* EXERCISE PROMPT: Which lines run from the line containing "-- ===== VERDICT" through the end of the records below? Reproduce them exactly, and nothing else.

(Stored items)
■ ■ ■ ■ ■ ■ ■

theorem pvInit (companies : List String) (h : companies.Nodup) :
    (companies.foldl (fun d c => d.insert c PySem.Dict.empty)
      (PySem.Dict.empty : PySem.Dict String (PySem.Dict String (List (String × String))))).items
    = companies.map (fun c => (c, PySem.Dict.empty)) := by
  simpa using PySem.Dict.items_foldl_insert_fresh companies id (fun _ => PySem.Dict.empty)
    PySem.Dict.empty (by simp) (by simpa using h)

-- ===== VERDICT (by name: the statement is the Claim_ definition above) =====
theorem organize_results_by_company_py_spec : Claim_equal_organize_results_by_company_py := by
  intro results companies _ h
  show organize_results_by_company_py results companies = organize_results_by_company_py_alt results companies
  simp only [organize_results_by_company_py, organize_results_by_company_py_alt]
  have hinit := pvInit companies h
  have hknd : (companies.foldl (fun d c => d.insert c PySem.Dict.empty)
      (PySem.Dict.empty : PySem.Dict String (PySem.Dict String (List (String × String))))).keys.Nodup := by
    simp only [PySem.Dict.keys, hinit]
    simpa [List.map_map, Function.comp_def] using h
  have hA := pvFillA results companies 0 _ [] h (by simpa using hinit) (by simp) hknd
  simp only [Nat.cast_zero] at hA
  have hBr := pvBridge results companies 0
  simp only [Nat.cast_zero, Nat.mul_zero, List.drop_zero] at hBr
  have hB := pvB companies h PySem.Dict.empty results (by simp) (by simp)
  rw [hA]
  simp only [List.nil_append, hBr]
  rw [hB]
  rfl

■ ■ ■ ■ ■ ■ ■

* WORKED SOLUTION:
-- ===== VERDICT (by name: the statement is the Claim_ definition above) =====
theorem organize_results_by_company_py_spec : Claim_equal_organize_results_by_company_py := by
  intro results companies _ h
  show organize_results_by_company_py results companies = organize_results_by_company_py_alt results companies
  simp only [organize_results_by_company_py, organize_results_by_company_py_alt]
  have hinit := pvInit companies h
  have hknd : (companies.foldl (fun d c => d.insert c PySem.Dict.empty)
      (PySem.Dict.empty : PySem.Dict String (PySem.Dict String (List (String × String))))).keys.Nodup := by
    simp only [PySem.Dict.keys, hinit]
    simpa [List.map_map, Function.comp_def] using h
  have hA := pvFillA results companies 0 _ [] h (by simpa using hinit) (by simp) hknd
  simp only [Nat.cast_zero] at hA
  have hBr := pvBridge results companies 0
  simp only [Nat.cast_zero, Nat.mul_zero, List.drop_zero] at hBr
  have hB := pvB companies h PySem.Dict.empty results (by simp) (by simp)
  rw [hA]
  simp only [List.nil_append, hBr]
  rw [hB]
  rfl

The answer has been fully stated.